Der Tweet, mit dem Göring-Eckardt ihre Äußerung über die deutsche Elf zurücknahm, machte es denn auch nicht unbedingt besser, er lautet: „Habe meinen Tweet gelöscht. Tut mir leid, wie ich formuliert habe. Mich hat aufgeregt, dass 21 Prozent der Deutschen es besser fänden, wenn mehr „Weiße“ in der Nationalmannschaft wären. Ich bin stolz auf diese Mannschaft und wünsche mir, dass wir auch die 21 Prozent noch überzeugen.“

Nun: Göring-Eckardt hätte auch sagen können: Es ist völlig egal, wer da auf dem Rasen des momentanen Glücks für Deutschland die Tore schießt, vor allem ist es egal, welche Hautfarbe er hat und wo er oder seine Eltern herkommen, weil nämlich: Fortschritt darin besteht, dass Herkunft und Rasse keine Rolle mehr spielen in einem System, das ausschließlich auf Leistung basiert. Überhaupt nicht mehr über Identitätsfragen reden zu müssen, weil Identitäten keine Rolle mehr spielen, das ist der wirkliche Fortschritt.

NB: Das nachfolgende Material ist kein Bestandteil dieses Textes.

-- pv_equiv track=rewrite | github.com/harshdeep220/news-analyzer | pipeline/data_validator.py | _is_empty_scrape
-- ===== SOURCE A (Python) =====
-- EMPTY_SCRAPE_PATTERNS = [
--     "javascript is required",
--     "enable javascript",
--     "please enable cookies",
--     "access denied",
--     "403 forbidden",
--     "page not found",
--     "404 error",
--     "captcha",
-- ]
--
-- def _is_empty_scrape(content: str) -> bool:
--     """Check if content is an empty or failed scrape."""
--     content_lower = content.lower().strip()
--     if len(content_lower) < 50:
--         return True
--     for pattern in EMPTY_SCRAPE_PATTERNS:
--         if pattern in content_lower[:500]:
--             return True
--     return False
-- ===== SOURCE B (Python) =====
-- EMPTY_SCRAPE_PATTERNS = [
--     "javascript is required",
--     "enable javascript",
--     "please enable cookies",
--     "access denied",
--     "403 forbidden",
--     "page not found",
--     "404 error",
--     "captcha",
-- ]
--
-- def _is_empty_scrape(content: str) -> bool:
--     """Check if content is an empty or failed scrape."""
--     text = content.lower().strip()
--     if len(text) < 50:
--         return True
--     # One pass over the first 500 characters, simulating the alternation
--     # automaton of all patterns at once: `active` holds the still-unmatched
--     # tails of patterns whose beginning matched some earlier position.
--     active = []
--     for ch in text[:500]:
--         nxt = []
--         for tail in active + EMPTY_SCRAPE_PATTERNS:
--             if tail[0] == ch:
--                 if len(tail) == 1:
--                     return True
--                 nxt.append(tail[1:])
--         active = nxt
--     return False
-- ===== Notes on version B (the rewrite author's own statement) =====
-- stated objective: alternative
-- what changed: B scans the 500-char prefix once, simulating the alternation automaton of all eight patterns with a worklist of still-unmatched pattern tails, instead of A's eight independent substring searches.
import Mathlib
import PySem

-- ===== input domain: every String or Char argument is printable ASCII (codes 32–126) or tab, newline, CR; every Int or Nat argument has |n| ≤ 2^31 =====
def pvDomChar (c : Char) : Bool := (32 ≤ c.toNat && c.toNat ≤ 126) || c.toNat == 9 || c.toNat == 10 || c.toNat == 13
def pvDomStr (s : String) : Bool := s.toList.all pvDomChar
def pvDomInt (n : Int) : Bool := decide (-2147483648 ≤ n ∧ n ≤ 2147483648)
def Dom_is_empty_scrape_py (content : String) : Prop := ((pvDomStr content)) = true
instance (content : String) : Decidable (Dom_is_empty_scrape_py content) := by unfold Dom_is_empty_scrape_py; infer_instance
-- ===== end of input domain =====

-- B replaces A's eight independent substring searches over the 500-char prefix with one
-- left-to-right pass simulating the alternation automaton of all patterns at once
-- (objective: alternative; same result proved).

-- ===== PORT A =====
def pvPatterns : List String := [
  "javascript is required",
  "enable javascript",
  "please enable cookies",
  "access denied",
  "403 forbidden",
  "page not found",
  "404 error",
  "captcha"]

def is_empty_scrape_py (content : String) : Bool :=
  let cl := PySem.Str.strip (PySem.Str.lower content)
  if PySem.Str.len cl < 50 then true
  else pvPatterns.any (fun p => PySem.Str.isIn p (PySem.Str.slice cl none (some 500)))

-- ===== PORT B =====
-- Source B's inner loop: advance every still-unmatched pattern tail past `ch`;
-- `none` = some tail was fully matched (Python's `return True`).
def pvStep (ch : Char) : List (List Char) → Option (List (List Char))
  | [] => some []
  | (c :: t) :: rs =>
      if c = ch then
        if t = [] then none
        else Option.map (fun l => t :: l) (pvStep ch rs)
      else pvStep ch rs
  | [] :: rs => pvStep ch rs

-- Source B's outer loop over the prefix, carrying `active`
def pvRun : List Char → List (List Char) → Bool
  | [], _ => false
  | ch :: rest, active =>
      match pvStep ch (active ++ pvPatterns.map String.toList) with
      | none => true
      | some nxt => pvRun rest nxt

def is_empty_scrape_py_alt (content : String) : Bool :=
  let text := PySem.Str.strip (PySem.Str.lower content)
  if PySem.Str.len text < 50 then true
  else pvRun (PySem.Str.slice text none (some 500)).toList []

-- ===== PRECONDITION & SPEC =====
def Spec_is_empty_scrape_py (content : String) (out : Bool) : Prop := out = is_empty_scrape_py_alt content
instance (content : String) (out : Bool) : Decidable (Spec_is_empty_scrape_py content out) := by unfold Spec_is_empty_scrape_py; infer_instance

-- ===== CLAIM (what is proved, stated in full; the proofs are below) =====
def Claim_equal_is_empty_scrape_py : Prop := ∀ (content : String), Dom_is_empty_scrape_py content → Spec_is_empty_scrape_py content (is_empty_scrape_py content)

-- ===== LEMMAS AND PROOFS =====

theorem pvPatterns_ne : ∀ p ∈ pvPatterns, p.toList ≠ [] := by decide

theorem pvStep_none_iff (ch : Char) (L : List (List Char)) :
    pvStep ch L = none ↔ [ch] ∈ L := by
  induction L with
  | nil => simp [pvStep]
  | cons r rs ih =>
      match r with
      | [] => simp [pvStep, ih]
      | c :: t =>
          by_cases hc : c = ch
          · by_cases ht : t = []
            · subst ht; simp [pvStep, hc]
            · simp only [pvStep, if_pos hc, if_neg ht, List.mem_cons]
              constructor
              · intro h
                rcases hstep : pvStep ch rs with _ | l
                · exact Or.inr (ih.mp hstep)
                · rw [hstep] at h; simp at h
              · rintro (h | h)
                · exact absurd h (by subst hc; simpa using fun he => ht he)
                · rw [ih.mpr h]; rfl
          · simp only [pvStep, if_neg hc, ih, List.mem_cons]
            constructor
            · exact Or.inr
            · rintro (h | h)
              · cases h; exact absurd rfl hc
              · exact h

theorem pvStep_some_mem (ch : Char) (L : List (List Char)) (nxt : List (List Char))
    (h : pvStep ch L = some nxt) (x : List Char) :
    x ∈ nxt ↔ (ch :: x) ∈ L ∧ x ≠ [] := by
  induction L generalizing nxt with
  | nil => simp [pvStep] at h; subst h; simp
  | cons r rs ih =>
      match r with
      | [] =>
          simp only [pvStep] at h
          rw [ih nxt h]
          simp
      | c :: t =>
          by_cases hc : c = ch
          · by_cases ht : t = []
            · subst ht; simp [pvStep, hc] at h
            · subst hc
              rcases hstep : pvStep c rs with _ | l
              · simp [pvStep, ht, hstep] at h
              · simp [pvStep, ht, hstep] at h
                subst h
                simp only [List.mem_cons, ih l hstep, List.cons.injEq]
                constructor
                · rintro (rfl | ⟨hm, hne⟩)
                  · exact ⟨Or.inl (by simp), ht⟩
                  · exact ⟨Or.inr hm, hne⟩
                · rintro ⟨(⟨_, rfl⟩ | hm), hne⟩
                  · exact Or.inl rfl
                  · exact Or.inr ⟨hm, hne⟩
          · simp only [pvStep, if_neg hc] at h
            rw [ih nxt h]
            simp only [List.mem_cons, List.cons.injEq]
            constructor
            · rintro ⟨hm, hne⟩; exact ⟨Or.inr hm, hne⟩
            · rintro ⟨(⟨he, _⟩ | hm), hne⟩
              · exact absurd he.symm hc
              · exact ⟨hm, hne⟩

theorem pvRun_iff (l : List Char) : ∀ (active : List (List Char)),
    (∀ r ∈ active, r ≠ []) →
    (pvRun l active = true ↔
      (∃ r ∈ active, r <+: l) ∨ ∃ p ∈ pvPatterns, p.toList <:+: l) := by
  induction l with
  | nil =>
      intro active hne
      simp only [pvRun, List.prefix_nil, List.infix_nil]
      constructor
      · intro h; exact absurd h (by decide)
      · rintro (⟨r, hr, rfl⟩ | ⟨p, hp, hpe⟩)
        · exact absurd rfl (hne _ hr)
        · exact absurd hpe (pvPatterns_ne p hp)
  | cons ch rest ih =>
      intro active hne
      have hLne : ∀ r ∈ active ++ pvPatterns.map String.toList, r ≠ [] := by
        intro r hr
        rcases List.mem_append.mp hr with h | h
        · exact hne r h
        · rcases List.mem_map.mp h with ⟨p, hp, rfl⟩
          exact pvPatterns_ne p hp
      simp only [pvRun]
      rcases hstep : pvStep ch (active ++ pvPatterns.map String.toList) with _ | nxt
      · have hm : [ch] ∈ active ++ pvPatterns.map String.toList :=
          (pvStep_none_iff ch _).mp hstep
        constructor
        · intro _
          rcases List.mem_append.mp hm with h | h
          · exact Or.inl ⟨[ch], h, by simp⟩
          · rcases List.mem_map.mp h with ⟨p, hp, hpe⟩
            exact Or.inr ⟨p, hp, by rw [hpe]; exact (List.prefix_cons_iff.mpr (Or.inr (by simp))).isInfix⟩
        · intro _; trivial
      · have hnot : [ch] ∉ active ++ pvPatterns.map String.toList := by
          intro hm
          rw [(pvStep_none_iff ch _).mpr hm] at hstep
          simp at hstep
        have hmem := pvStep_some_mem ch _ nxt hstep
        have hnxtne : ∀ r ∈ nxt, r ≠ [] := fun r hr => ((hmem r).mp hr).2
        rw [ih nxt hnxtne]
        constructor
        · rintro (⟨r, hr, hpre⟩ | ⟨p, hp, hinf⟩)
          · rcases (hmem r).mp hr with ⟨hm, _⟩
            rcases List.mem_append.mp hm with h | h
            · exact Or.inl ⟨ch :: r, h, List.cons_prefix_cons.mpr ⟨rfl, hpre⟩⟩
            · rcases List.mem_map.mp h with ⟨p, hp, hpe⟩
              exact Or.inr ⟨p, hp, by rw [hpe]; exact (List.cons_prefix_cons.mpr ⟨rfl, hpre⟩).isInfix⟩
          · exact Or.inr ⟨p, hp, hinf.trans (List.infix_cons_iff.mpr (Or.inr List.infix_rfl))⟩
        · rintro (⟨r, hr, hpre⟩ | ⟨p, hp, hinf⟩)
          · match r, hne r hr, hpre with
            | c :: x, _, hpre =>
              rcases List.cons_prefix_cons.mp hpre with ⟨rfl, hx⟩
              rcases eq_or_ne x [] with rfl | hxne
              · exact absurd (List.mem_append.mpr (Or.inl hr)) hnot
              · exact Or.inl ⟨x, (hmem x).mpr ⟨List.mem_append.mpr (Or.inl hr), hxne⟩, hx⟩
          · rcases List.infix_cons_iff.mp hinf with hpre | hinf'
            · have hLmem : p.toList ∈ active ++ pvPatterns.map String.toList :=
                List.mem_append.mpr (Or.inr (List.mem_map.mpr ⟨p, hp, rfl⟩))
              match hp2 : p.toList, pvPatterns_ne p hp, hpre with
              | c :: x, _, hpre =>
                rw [hp2] at hLmem
                rcases List.cons_prefix_cons.mp hpre with ⟨rfl, hx⟩
                rcases eq_or_ne x [] with rfl | hxne
                · exact absurd hLmem hnot
                · exact Or.inl ⟨x, (hmem x).mpr ⟨hLmem, hxne⟩, hx⟩
            · exact Or.inr ⟨p, hp, hinf'⟩

theorem pvAny_eq_run (s : String) :
    pvPatterns.any (fun p => PySem.Str.isIn p s) = pvRun s.toList [] := by
  simp only [PySem.Str.isIn_eq]
  rcases Bool.eq_false_or_eq_true (pvRun s.toList []) with h | h <;> rw [h]
  · rw [List.any_eq_true]
    rcases (pvRun_iff s.toList [] (by simp)).mp h with ⟨r, hr, _⟩ | ⟨p, hp, hinf⟩
    · simp at hr
    · exact ⟨p, hp, (PySem.Chars.isIn_iff_infix _ _).mpr hinf⟩
  · rw [List.any_eq_false]
    intro p hp
    rw [Bool.not_eq_true, PySem.Chars.isIn_eq_false_iff]
    intro hinf
    have : pvRun s.toList [] = true :=
      (pvRun_iff s.toList [] (by simp)).mpr (Or.inr ⟨p, hp, hinf⟩)
    simp [this] at h

-- ===== VERDICT (by name: the statement is the Claim_ definition above) =====
theorem is_empty_scrape_py_spec : Claim_equal_is_empty_scrape_py := by
  intro content _
  unfold Spec_is_empty_scrape_py is_empty_scrape_py is_empty_scrape_py_alt
  simp only []
  split
  · rfl
  · exact pvAny_eq_run _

Solche Unterscheidungen sind ein Rückschritt

Einem deutschen Fußball-Patrioten solle gleichgültig sein, ob ein Schwarzer, ein Weißer, jemand mit polnischem oder afrikanischem Migrationshintergrund die Tore für die Elf schießt. Oder andere Mannschaften vom Tore-Schießen abhält – wie Hans Tilkowski, dem Torwart der Nationalmannschaft in den sechziger Jahren, der als „Mann im Wembley-Tor“ zur Legende wurde.

Falls eine Mannschaft aus elf Männern mit polnischer Familienbiografie oder eben „People Of Colour“ das Beste wäre, was Deutschland auf den Fußballplatz bringen könnte, wäre nichts dagegen zu sagen. Ebenso wäre es wurscht, es stünden, was Göring-Eckardt blöd fände, nur Weiße auf dem Platz.

Solche Unterscheidungen sind – auch im Sinne der „Fortschrittskoalition“ – kein Fortschritt, sondern ein Rückschritt. Im Grund ist das, was die Grüne Parlaments-Vizepräsidentin sagt, reaktionär. Ein weiteres Problem grün-linker Identitätspolitik: Sie geht nicht von Individuen aus, sondern von Gruppen, die eine Gesellschaft strukturieren.

Dazu eine kluge Anmerkung des „Zeit“-Kollegen Joachim Bittner: „Gesellschaften werden bunt durch frei und unterschiedlich denkende Individuen, egal, wie sie aussehen oder mit wem sie schlafen.“

Im Grund kann man Göring-Eckardt – jenseits des Pulverdampfs – auch dankbar sein. Sie hat vorgeführt, weshalb Identitätspolitik ein pseudohumanitäres Konzept von gestern ist.